• The problem: Each line must appear in the answer exactly as it does in the data.

• Available data:
-- the outer-loop invariant: after l houses, output holds B's answers on the prefix
lemma outer_inv (stores houses : List Int) (n : Nat) (hn : n = houses.length)
    (hgf0 : 0 < houses.length → GoodFirst (houses.getD 0 0) stores)
    (hnear : ∀ l, l < houses.length → ∃ s ∈ stores, pyAbs (houses.getD l 0 - s) < 1000000) :
    ∀ l, l ≤ n →
      (((List.range l).foldl
          (AStep stores houses (houses.foldl (fun d h => d.insert h (distList h stores)) PySem.Dict.empty))
          (List.replicate n 1000000, none)).1 =
        (houses.take l).map (fun h => nearestOf (PySem.List.sorted stores (fun x => x) false) h)
          ++ List.replicate (n - l) 1000000) ∧
      ((((List.range l).foldl
          (AStep stores houses (houses.foldl (fun d h => d.insert h (distList h stores)) PySem.Dict.empty))
          (List.replicate n 1000000, none)).2 = none → l = 0) ∧
       (∀ k, ((List.range l).foldl
          (AStep stores houses (houses.foldl (fun d h => d.insert h (distList h stores)) PySem.Dict.empty))
          (List.replicate n 1000000, none)).2 = some k → k < stores.length)) := by
  intro l
  induction l with
  | zero =>
    intro _
    refine ⟨by simp, fun _ => rfl, fun k hk => by cases hk⟩
  | succ l ih =>
    intro hl
    obtain ⟨hout, hnone, hkb⟩ := ih (by omega)
    have hln : l < houses.length := by omega
    rw [List.range_succ, List.foldl_append, List.foldl_cons, List.foldl_nil]
    set st := ((List.range l).foldl
        (AStep stores houses (houses.foldl (fun d h => d.insert h (distList h stores)) PySem.Dict.empty))
        (List.replicate n 1000000, none)) with hst
    have hh : PySem.List.pyGetD houses ((l : Nat) : Int) 0 = houses.getD l 0 := by
      rw [PySem.List.pyGetD_natCast]
    have hhm : houses.getD l 0 ∈ houses := by
      rw [List.getD_eq_getElem _ _ hln]; exact List.getElem_mem hln
    have hdict : (houses.foldl (fun d h => d.insert h (distList h stores)) PySem.Dict.empty).getD
        (houses.getD l 0) [] = distList (houses.getD l 0) stores :=
      dict_getD_mem _ hhm
    have htklen : ((houses.take l).map
        (fun h => nearestOf (PySem.List.sorted stores (fun x => x) false) h)).length = l := by
      simp [List.length_take]; omega
    have hget : PySem.List.pyGetD st.1 ((l : Nat) : Int) 0 = 1000000 := by
      rw [PySem.List.pyGetD_natCast, hout]
      have := getD_append_len ((houses.take l).map
        (fun h => nearestOf (PySem.List.sorted stores (fun x => x) false) h))
        (List.replicate (n - l) 1000000) 0
      rw [htklen] at this
      rw [this]
      have hpos : 0 < n - l := by omega
      obtain ⟨m, hm⟩ : ∃ m, n - l = m + 1 := ⟨n - l - 1, by omega⟩
      rw [hm]; rfl
    have hgf : st.2 = none → GoodFirst (houses.getD l 0) stores := by
      intro hn2
      have hl0 : l = 0 := hnone hn2
      subst hl0
      exact hgf0 (by omega)
    obtain ⟨key, hkey, hklen, hbest⟩ := houseLoop_near stores (houses.getD l 0) st.2
      hkb hgf (hnear l hln)
    have hne : stores ≠ [] := by
      obtain ⟨s, hs, _⟩ := hnear l hln
      intro he; rw [he] at hs; cases hs
    have hval : stores.getD key 0 =
        nearestOf (PySem.List.sorted stores (fun x => x) false) (houses.getD l 0) :=
      isBest_unique hbest (nearestOf_isBest stores (houses.getD l 0) hne)
    have hastep : AStep stores houses
        (houses.foldl (fun d h => d.insert h (distList h stores)) PySem.Dict.empty) st l =
        (st.1.set l (PySem.List.pyGetD stores ((key : Nat) : Int) 0), some key) := by
      unfold AStep
      simp only [hh, hdict, hget, hkey]
    rw [hastep]
    simp only [PySem.List.pyGetD_natCast]
    refine ⟨?_, fun hx => ?_, fun k hk => ?_⟩
    · rw [hval, hout]
      have hset := set_append_len ((houses.take l).map
          (fun h => nearestOf (PySem.List.sorted stores (fun x => x) false) h))
          (List.replicate (n - l) 1000000)
          (nearestOf (PySem.List.sorted stores (fun x => x) false) (houses.getD l 0))
      rw [htklen] at hset
      rw [hset]
      obtain ⟨m, hm⟩ : ∃ m, n - l = m + 1 := ⟨n - l - 1, by omega⟩
      rw [hm, List.replicate_succ, List.set_cons_zero,
        take_succ_getD houses l hln, List.map_append]
      have hm' : n - (l + 1) = m := by omega
      rw [hm']
      simp
    · cases hx
    · cases hk; exact hklen

-- ===== VERDICT (by name: the statement is the Claim_ definition above) =====
theorem solution_spec : Claim_equal_solution := by
  intro stores houses _ hpre
  show solution stores houses = solution_alt stores houses
  rcases hpre with he | ⟨hg, hnear⟩
  · subst he; rfl
  · have := (outer_inv stores houses houses.length rfl (fun _ => hg) hnear
      houses.length le_rfl).1
    rw [solution_eq, this]
    simp [solution_alt]
-- pv_equiv track=rewrite | github.com/frankyanfu/item_rendering_check | table.py | _cell_diffs
-- ===== SOURCE A (Python) =====
-- from typing import Optional, List, Tuple
--
-- def _cell_diffs(cells1: List[List[str]], cells2: List[List[str]]) -> List[Tuple]:
--     diffs = []
--     max_r = max(len(cells1), len(cells2))
--     max_c = max((len(r) for r in cells1 + cells2), default=0)
--     for r in range(max_r):
--         for c in range(max_c):
--             v1 = cells1[r][c] if r < len(cells1) and c < len(cells1[r]) else ''
--             v2 = cells2[r][c] if r < len(cells2) and c < len(cells2[r]) else ''
--             if v1 != v2:
--                 diffs.append((r, c, v1, v2))
--     return diffs
-- ===== SOURCE B (Python) =====
-- from typing import List, Tuple
--
-- def _cell_diffs(cells1: List[List[str]], cells2: List[List[str]]) -> List[Tuple]:
--     m1 = {(r, c): v for r, row in enumerate(cells1) for c, v in enumerate(row)}
--     m2 = {(r, c): v for r, row in enumerate(cells2) for c, v in enumerate(row)}
--     diffs = []
--     for pos in sorted(m1.keys() | m2.keys()):
--         v1 = m1.get(pos, '')
--         v2 = m2.get(pos, '')
--         if v1 != v2:
--             diffs.append((pos[0], pos[1], v1, v2))
--     return diffs
-- ===== Notes on version B (the rewrite author's own statement) =====
-- stated objective: alternative
-- what changed: A scans every (r,c) of the bounding rectangle with nested bounds-checked index loops; B builds two (row,col)->value dicts from the actual cells and does one pass over the sorted union of their key sets, defaulting missing positions to ''.
import Mathlib
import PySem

• Exercise answer:
-- the outer-loop invariant: after l houses, output holds B's answers on the prefix
lemma outer_inv (stores houses : List Int) (n : Nat) (hn : n = houses.length)
    (hgf0 : 0 < houses.length → GoodFirst (houses.getD 0 0) stores)
    (hnear : ∀ l, l < houses.length → ∃ s ∈ stores, pyAbs (houses.getD l 0 - s) < 1000000) :
    ∀ l, l ≤ n →
      (((List.range l).foldl
          (AStep stores houses (houses.foldl (fun d h => d.insert h (distList h stores)) PySem.Dict.empty))
          (List.replicate n 1000000, none)).1 =
        (houses.take l).map (fun h => nearestOf (PySem.List.sorted stores (fun x => x) false) h)
          ++ List.replicate (n - l) 1000000) ∧
      ((((List.range l).foldl
          (AStep stores houses (houses.foldl (fun d h => d.insert h (distList h stores)) PySem.Dict.empty))
          (List.replicate n 1000000, none)).2 = none → l = 0) ∧
       (∀ k, ((List.range l).foldl
          (AStep stores houses (houses.foldl (fun d h => d.insert h (distList h stores)) PySem.Dict.empty))
          (List.replicate n 1000000, none)).2 = some k → k < stores.length)) := by
  intro l
  induction l with
  | zero =>
    intro _
    refine ⟨by simp, fun _ => rfl, fun k hk => by cases hk⟩
  | succ l ih =>
    intro hl
    obtain ⟨hout, hnone, hkb⟩ := ih (by omega)
    have hln : l < houses.length := by omega
    rw [List.range_succ, List.foldl_append, List.foldl_cons, List.foldl_nil]
    set st := ((List.range l).foldl
        (AStep stores houses (houses.foldl (fun d h => d.insert h (distList h stores)) PySem.Dict.empty))
        (List.replicate n 1000000, none)) with hst
    have hh : PySem.List.pyGetD houses ((l : Nat) : Int) 0 = houses.getD l 0 := by
      rw [PySem.List.pyGetD_natCast]
    have hhm : houses.getD l 0 ∈ houses := by
      rw [List.getD_eq_getElem _ _ hln]; exact List.getElem_mem hln
    have hdict : (houses.foldl (fun d h => d.insert h (distList h stores)) PySem.Dict.empty).getD
        (houses.getD l 0) [] = distList (houses.getD l 0) stores :=
      dict_getD_mem _ hhm
    have htklen : ((houses.take l).map
        (fun h => nearestOf (PySem.List.sorted stores (fun x => x) false) h)).length = l := by
      simp [List.length_take]; omega
    have hget : PySem.List.pyGetD st.1 ((l : Nat) : Int) 0 = 1000000 := by
      rw [PySem.List.pyGetD_natCast, hout]
      have := getD_append_len ((houses.take l).map
        (fun h => nearestOf (PySem.List.sorted stores (fun x => x) false) h))
        (List.replicate (n - l) 1000000) 0
      rw [htklen] at this
      rw [this]
      have hpos : 0 < n - l := by omega
      obtain ⟨m, hm⟩ : ∃ m, n - l = m + 1 := ⟨n - l - 1, by omega⟩
      rw [hm]; rfl
    have hgf : st.2 = none → GoodFirst (houses.getD l 0) stores := by
      intro hn2
      have hl0 : l = 0 := hnone hn2
      subst hl0
      exact hgf0 (by omega)
    obtain ⟨key, hkey, hklen, hbest⟩ := houseLoop_near stores (houses.getD l 0) st.2
      hkb hgf (hnear l hln)
    have hne : stores ≠ [] := by
      obtain ⟨s, hs, _⟩ := hnear l hln
      intro he; rw [he] at hs; cases hs
    have hval : stores.getD key 0 =
        nearestOf (PySem.List.sorted stores (fun x => x) false) (houses.getD l 0) :=
      isBest_unique hbest (nearestOf_isBest stores (houses.getD l 0) hne)
    have hastep : AStep stores houses
        (houses.foldl (fun d h => d.insert h (distList h stores)) PySem.Dict.empty) st l =
        (st.1.set l (PySem.List.pyGetD stores ((key : Nat) : Int) 0), some key) := by
      unfold AStep
      simp only [hh, hdict, hget, hkey]
    rw [hastep]
    simp only [PySem.List.pyGetD_natCast]
    refine ⟨?_, fun hx => ?_, fun k hk => ?_⟩
    · rw [hval, hout]
      have hset := set_append_len ((houses.take l).map
          (fun h => nearestOf (PySem.List.sorted stores (fun x => x) false) h))
          (List.replicate (n - l) 1000000)
          (nearestOf (PySem.List.sorted stores (fun x => x) false) (houses.getD l 0))
      rw [htklen] at hset
      rw [hset]
      obtain ⟨m, hm⟩ : ∃ m, n - l = m + 1 := ⟨n - l - 1, by omega⟩
      rw [hm, List.replicate_succ, List.set_cons_zero,
        take_succ_getD houses l hln, List.map_append]
      have hm' : n - (l + 1) = m := by omega
      rw [hm']
      simp
    · cases hx
    · cases hk; exact hklen

-- ===== VERDICT (by name: the statement is the Claim_ definition above) =====
theorem solution_spec : Claim_equal_solution := by
  intro stores houses _ hpre
  show solution stores houses = solution_alt stores houses
  rcases hpre with he | ⟨hg, hnear⟩
  · subst he; rfl
  · have := (outer_inv stores houses houses.length rfl (fun _ => hg) hnear
      houses.length le_rfl).1
    rw [solution_eq, this]
    simp [solution_alt]
-- pv_equiv track=rewrite | github.com/frankyanfu/item_rendering_check | table.py | _cell_diffs
-- ===== SOURCE A (Python) =====
-- from typing import Optional, List, Tuple
--
-- def _cell_diffs(cells1: List[List[str]], cells2: List[List[str]]) -> List[Tuple]:
--     diffs = []
--     max_r = max(len(cells1), len(cells2))
--     max_c = max((len(r) for r in cells1 + cells2), default=0)
--     for r in range(max_r):
--         for c in range(max_c):
--             v1 = cells1[r][c] if r < len(cells1) and c < len(cells1[r]) else ''
--             v2 = cells2[r][c] if r < len(cells2) and c < len(cells2[r]) else ''
--             if v1 != v2:
--                 diffs.append((r, c, v1, v2))
--     return diffs
-- ===== SOURCE B (Python) =====
-- from typing import List, Tuple
--
-- def _cell_diffs(cells1: List[List[str]], cells2: List[List[str]]) -> List[Tuple]:
--     m1 = {(r, c): v for r, row in enumerate(cells1) for c, v in enumerate(row)}
--     m2 = {(r, c): v for r, row in enumerate(cells2) for c, v in enumerate(row)}
--     diffs = []
--     for pos in sorted(m1.keys() | m2.keys()):
--         v1 = m1.get(pos, '')
--         v2 = m2.get(pos, '')
--         if v1 != v2:
--             diffs.append((pos[0], pos[1], v1, v2))
--     return diffs
-- ===== Notes on version B (the rewrite author's own statement) =====
-- stated objective: alternative
-- what changed: A scans every (r,c) of the bounding rectangle with nested bounds-checked index loops; B builds two (row,col)->value dicts from the actual cells and does one pass over the sorted union of their key sets, defaulting missing positions to ''.
import Mathlib
import PySem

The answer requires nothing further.